━━━━━ INPUT MATERIAL ━━━━━
-- pv_equiv track=rewrite | github.com/drprfitay/fitness_learning | code/sequence_space_utils.py | align_sequences
-- ===== SOURCE A (Python) =====
-- def align_sequences(misaligned_seq):
--     copy_indices = []
--     shift_counter = 0
--     copied_counter = 0
--
--
--     for i,s in enumerate(misaligned_seq):
--         if s == "-":
--             shift_counter += 1
--         else:
--             copy_indices.append(copied_counter + shift_counter + 1)
--             copied_counter += 1
--
--     return copy_indices, shift_counter, copied_counter
-- ===== SOURCE B (Python) =====
-- def align_sequences(misaligned_seq):
--     # Split on the gap character: each non-gap character lies in some part.
--     parts = misaligned_seq.split("-")
--     copy_indices = []
--     offset = 0
--     for part in parts:
--         copy_indices.extend(range(offset + 1, offset + len(part) + 1))
--         offset += len(part) + 1
--     shift_counter = len(parts) - 1
--     return copy_indices, shift_counter, len(misaligned_seq) - shift_counter
-- ===== Notes on version B (the rewrite author's own statement) =====
-- stated objective: faster
-- what changed: B splits the string on the gap character and reconstructs the alignment indices as whole ranges per gap-free segment (offset bookkeeping over segments), deriving the gap count from the number of parts and the copy count from lengths, instead of A's per-character scan with three threaded accumulators.
import Mathlib
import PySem

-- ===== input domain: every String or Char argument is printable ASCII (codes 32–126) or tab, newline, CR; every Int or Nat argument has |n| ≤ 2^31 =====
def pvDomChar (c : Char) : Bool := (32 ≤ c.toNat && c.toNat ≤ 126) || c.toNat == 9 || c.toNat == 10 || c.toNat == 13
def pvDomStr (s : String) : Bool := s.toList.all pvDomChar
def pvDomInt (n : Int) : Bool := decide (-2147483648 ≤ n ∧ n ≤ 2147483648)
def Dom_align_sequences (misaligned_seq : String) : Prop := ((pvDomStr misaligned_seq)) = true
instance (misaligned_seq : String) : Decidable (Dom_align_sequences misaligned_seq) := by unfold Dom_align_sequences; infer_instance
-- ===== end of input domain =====

-- B splits the string on '-' and emits one contiguous index range per gap-free segment, deriving the
-- counters from the number of parts and the total length; same results by a different decomposition.

-- ===== PORT A =====
-- the body of A's for-loop, as a named step function over the threaded state (copy_indices, shift, copied)
def alignStep (st : List Int × Int × Int) (p : Int × Char) : List Int × Int × Int :=
  if p.2 = '-' then (st.1, st.2.1 + 1, st.2.2)
  else (st.1 ++ [st.2.2 + st.2.1 + 1], st.2.1, st.2.2 + 1)

def align_sequences (misaligned_seq : String) : List Int × Int × Int :=
  (PySem.List.enumerate misaligned_seq.toList 0).foldl alignStep
    (([] : List Int), (0 : Int), (0 : Int))

-- ===== PORT B =====
-- the body of B's for-loop over the parts: extend with range(offset+1, offset+len(part)+1), advance offset
def alignPartStep (st : List Int × Int) (part : List Char) : List Int × Int :=
  (st.1 ++ PySem.List.pyRange (st.2 + 1) (st.2 + part.length + 1) 1, st.2 + part.length + 1)

def align_sequences_alt (misaligned_seq : String) : List Int × Int × Int :=
  let parts := PySem.Chars.splitOn misaligned_seq.toList ['-']   -- misaligned_seq.split("-")
  let res := parts.foldl alignPartStep (([] : List Int), (0 : Int))
  let shift_counter : Int := (parts.length : Int) - 1
  (res.1, shift_counter, (PySem.Chars.len misaligned_seq.toList : Int) - shift_counter)

-- ===== PRECONDITION & SPEC =====
def Spec_align_sequences (misaligned_seq : String) (out : List Int × Int × Int) : Prop := out = align_sequences_alt misaligned_seq
instance (misaligned_seq : String) (out : List Int × Int × Int) : Decidable (Spec_align_sequences misaligned_seq out) := by unfold Spec_align_sequences; infer_instance

-- ===== CLAIM (what is proved, stated in full; the proofs are below) =====
def Claim_equal_align_sequences : Prop := ∀ (misaligned_seq : String), Dom_align_sequences misaligned_seq → Spec_align_sequences misaligned_seq (align_sequences misaligned_seq)

-- ===== LEMMAS AND PROOFS =====

-- the element A appends / skips, as an Option over an enumerated pair (non-'-' at index i ↦ i+1)
def alignPick (p : Int × Char) : Option Int :=
  if p.2 ≠ '-' then some (p.1 + 1) else none

theorem alignStep_gap (st : List Int × Int × Int) (i : Int) :
    alignStep st (i, '-') = (st.1, st.2.1 + 1, st.2.2) := by simp [alignStep]

theorem alignStep_keep (st : List Int × Int × Int) (i : Int) {c : Char} (h : c ≠ '-') :
    alignStep st (i, c) = (st.1 ++ [st.2.2 + st.2.1 + 1], st.2.1, st.2.2 + 1) := by
  simp [alignStep, h]

theorem alignPick_gap (i : Int) : alignPick (i, '-') = none := by simp [alignPick]

theorem alignPick_keep (i : Int) {c : Char} (h : c ≠ '-') :
    alignPick (i, c) = some (i + 1) := by simp [alignPick, h]

-- A's loop over any suffix: with state (acc, sh, cp) and enumerate start sh + cp,
-- it appends exactly the filterMap values and adds the two countP's to the counters.
theorem align_loop_eq (l : List Char) : ∀ (sh cp : Int) (acc : List Int),
    (PySem.List.enumerate l (sh + cp)).foldl alignStep (acc, sh, cp)
    = (acc ++ (PySem.List.enumerate l (sh + cp)).filterMap alignPick,
       sh + (l.countP (· = '-') : Int), cp + (l.countP (· ≠ '-') : Int)) := by
  induction l with
  | nil => intro sh cp acc; simp [PySem.List.enumerate_nil]
  | cons c l ih =>
    intro sh cp acc
    rw [PySem.List.enumerate_cons, List.foldl_cons, List.filterMap_cons]
    by_cases hc : c = '-'
    · subst hc
      rw [alignStep_gap, alignPick_gap]
      have h1 : sh + cp + 1 = (sh + 1) + cp := by ring
      rw [h1, ih (sh + 1) cp acc]
      refine Prod.ext rfl (Prod.ext ?_ ?_) <;> (simp; try ring)
    · rw [alignStep_keep _ _ hc, alignPick_keep _ hc]
      have h1 : sh + cp + 1 = sh + (cp + 1) := by ring
      rw [h1, ih sh (cp + 1) (acc ++ [cp + sh + 1])]
      refine Prod.ext ?_ (Prod.ext ?_ ?_)
      · simp; ring_nf
      · simp [hc]
      · simp [hc]; ring

-- reference single-char splitter, current chunk carried in order
def mySplit : List Char → List Char → List (List Char)
  | [], cur => [cur]
  | c :: rest, cur => if c = '-' then cur :: mySplit rest [] else mySplit rest (cur ++ [c])

theorem splitOn_go_eq (sep : List Char) (hsep : sep = ['-']) :
    ∀ (fuel : Nat) (l cur : List Char) (acc : List (List Char)), l.length < fuel →
    PySem.Chars.splitOn.go sep fuel l cur acc = acc.reverse ++ (mySplit l cur.reverse).map id := by
  subst hsep
  intro fuel
  induction fuel with
  | zero => intro l cur acc h; omega
  | succ f ih =>
    intro l cur acc h
    cases l with
    | nil => simp [PySem.Chars.splitOn.go, mySplit]
    | cons c rest =>
      by_cases hc : c = '-'
      · subst hc
        rw [show PySem.Chars.splitOn.go ['-'] (f+1) ('-' :: rest) cur acc
              = PySem.Chars.splitOn.go ['-'] f rest [] (cur.reverse :: acc) from by
            simp [PySem.Chars.splitOn.go, List.isPrefixOf]]
        rw [ih rest [] (cur.reverse :: acc) (by simpa using Nat.lt_of_succ_lt_succ h)]
        simp [mySplit]
      · rw [show PySem.Chars.splitOn.go ['-'] (f+1) (c :: rest) cur acc
              = PySem.Chars.splitOn.go ['-'] f rest (c :: cur) acc from by
            simp [PySem.Chars.splitOn.go, List.isPrefixOf, Ne.symm hc]]
        rw [ih rest (c :: cur) acc (by simpa using Nat.lt_of_succ_lt_succ h)]
        simp [mySplit, hc]

theorem splitOn_eq_mySplit (l : List Char) :
    PySem.Chars.splitOn l ['-'] = mySplit l [] := by
  have := splitOn_go_eq ['-'] rfl (l.length + 1) l [] [] (by omega)
  simpa [PySem.Chars.splitOn] using this

theorem mySplit_length (l : List Char) : ∀ cur,
    (mySplit l cur).length = l.countP (· = '-') + 1 := by
  induction l with
  | nil => intro cur; simp [mySplit]
  | cons c rest ih =>
    intro cur
    by_cases hc : c = '-'
    · subst hc; simp [mySplit, ih]
    · simp [mySplit, hc, ih]

theorem pyRange_snoc (a : Int) (n : Nat) :
    PySem.List.pyRange a (a + n + 1) 1 = PySem.List.pyRange a (a + n) 1 ++ [a + n] := by
  have := PySem.List.pyRange_one_succ_right (a := a) (b := a + n) (by omega)
  simpa using this

-- B's fold over the parts of l (with cur already consumed at offset o) rebuilds A's picks
theorem alt_loop_eq (l : List Char) : ∀ (cur : List Char) (o : Int) (acc : List Int),
    ((mySplit l cur).foldl alignPartStep (acc, o)).1
    = acc ++ PySem.List.pyRange (o + 1) (o + cur.length + 1) 1
          ++ (PySem.List.enumerate l (o + cur.length)).filterMap alignPick := by
  induction l with
  | nil =>
    intro cur o acc
    simp [mySplit, alignPartStep, PySem.List.enumerate_nil]
  | cons c rest ih =>
    intro cur o acc
    by_cases hc : c = '-'
    · subst hc
      rw [show mySplit ('-' :: rest) cur = cur :: mySplit rest [] from by simp [mySplit]]
      rw [List.foldl_cons]
      rw [show alignPartStep (acc, o) cur
            = (acc ++ PySem.List.pyRange (o + 1) (o + cur.length + 1) 1, o + cur.length + 1) from rfl]
      rw [ih [] (o + cur.length + 1) _]
      rw [PySem.List.enumerate_cons, List.filterMap_cons, alignPick_gap]
      simp [PySem.List.pyRange_one_eq_nil, add_assoc]
    · rw [show mySplit (c :: rest) cur = mySplit rest (cur ++ [c]) from by simp [mySplit, hc]]
      rw [ih (cur ++ [c]) o acc]
      rw [PySem.List.enumerate_cons, List.filterMap_cons, alignPick_keep _ hc]
      have hr : PySem.List.pyRange (o + 1) (o + ((cur ++ [c]).length : Int) + 1) 1
          = PySem.List.pyRange (o + 1) (o + cur.length + 1) 1 ++ [o + cur.length + 1] := by
        have := pyRange_snoc (o + 1) cur.length
        simpa [add_assoc, add_comm, add_left_comm] using this
      rw [hr]
      simp [add_assoc]

theorem countP_ne_eq (l : List Char) :
    (l.countP (fun x => !decide (x = '-')) : Int)
      = (l.length : Int) - (l.countP (fun x => decide (x = '-')) : Int) := by
  induction l with
  | nil => simp
  | cons c rest ih =>
    by_cases hc : c = '-' <;> simp [hc] <;> omega

-- ===== VERDICT (by name: the statement is the Claim_ definition above) =====
theorem align_sequences_spec : Claim_equal_align_sequences := by
  intro s _
  unfold Spec_align_sequences align_sequences align_sequences_alt
  have hA := align_loop_eq s.toList 0 0 []
  simp only [zero_add, add_zero] at hA
  rw [hA]
  rw [splitOn_eq_mySplit]
  have hB := alt_loop_eq s.toList [] 0 []
  simp only [List.length_nil, Nat.cast_zero, add_zero, zero_add, List.nil_append] at hB
  refine Prod.ext ?_ (Prod.ext ?_ ?_)
  · rw [hB]
    rw [PySem.List.pyRange_one_eq_nil (a := (1:Int)) (le_refl _)]
  · simp [mySplit_length]
  · simp only [PySem.Chars.len_eq, mySplit_length]
    have h := countP_ne_eq s.toList
    have h2 : (s.toList.countP (· ≠ '-') : Int) = (s.toList.countP (fun x => !decide (x = '-')) : Int) := by
      simp
    rw [h2, h]
    push_cast
    omega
━━━━━
#### THE TASK:
Return each line of the listing that holds the string "using".

#### FINISHED EXERCISE:
        rw [ih rest [] (cur.reverse :: acc) (by simpa using Nat.lt_of_succ_lt_succ h)]
        rw [ih rest (c :: cur) acc (by simpa using Nat.lt_of_succ_lt_succ h)]
  simpa [PySem.Chars.splitOn] using this
  simpa using this
        simpa [add_assoc, add_comm, add_left_comm] using this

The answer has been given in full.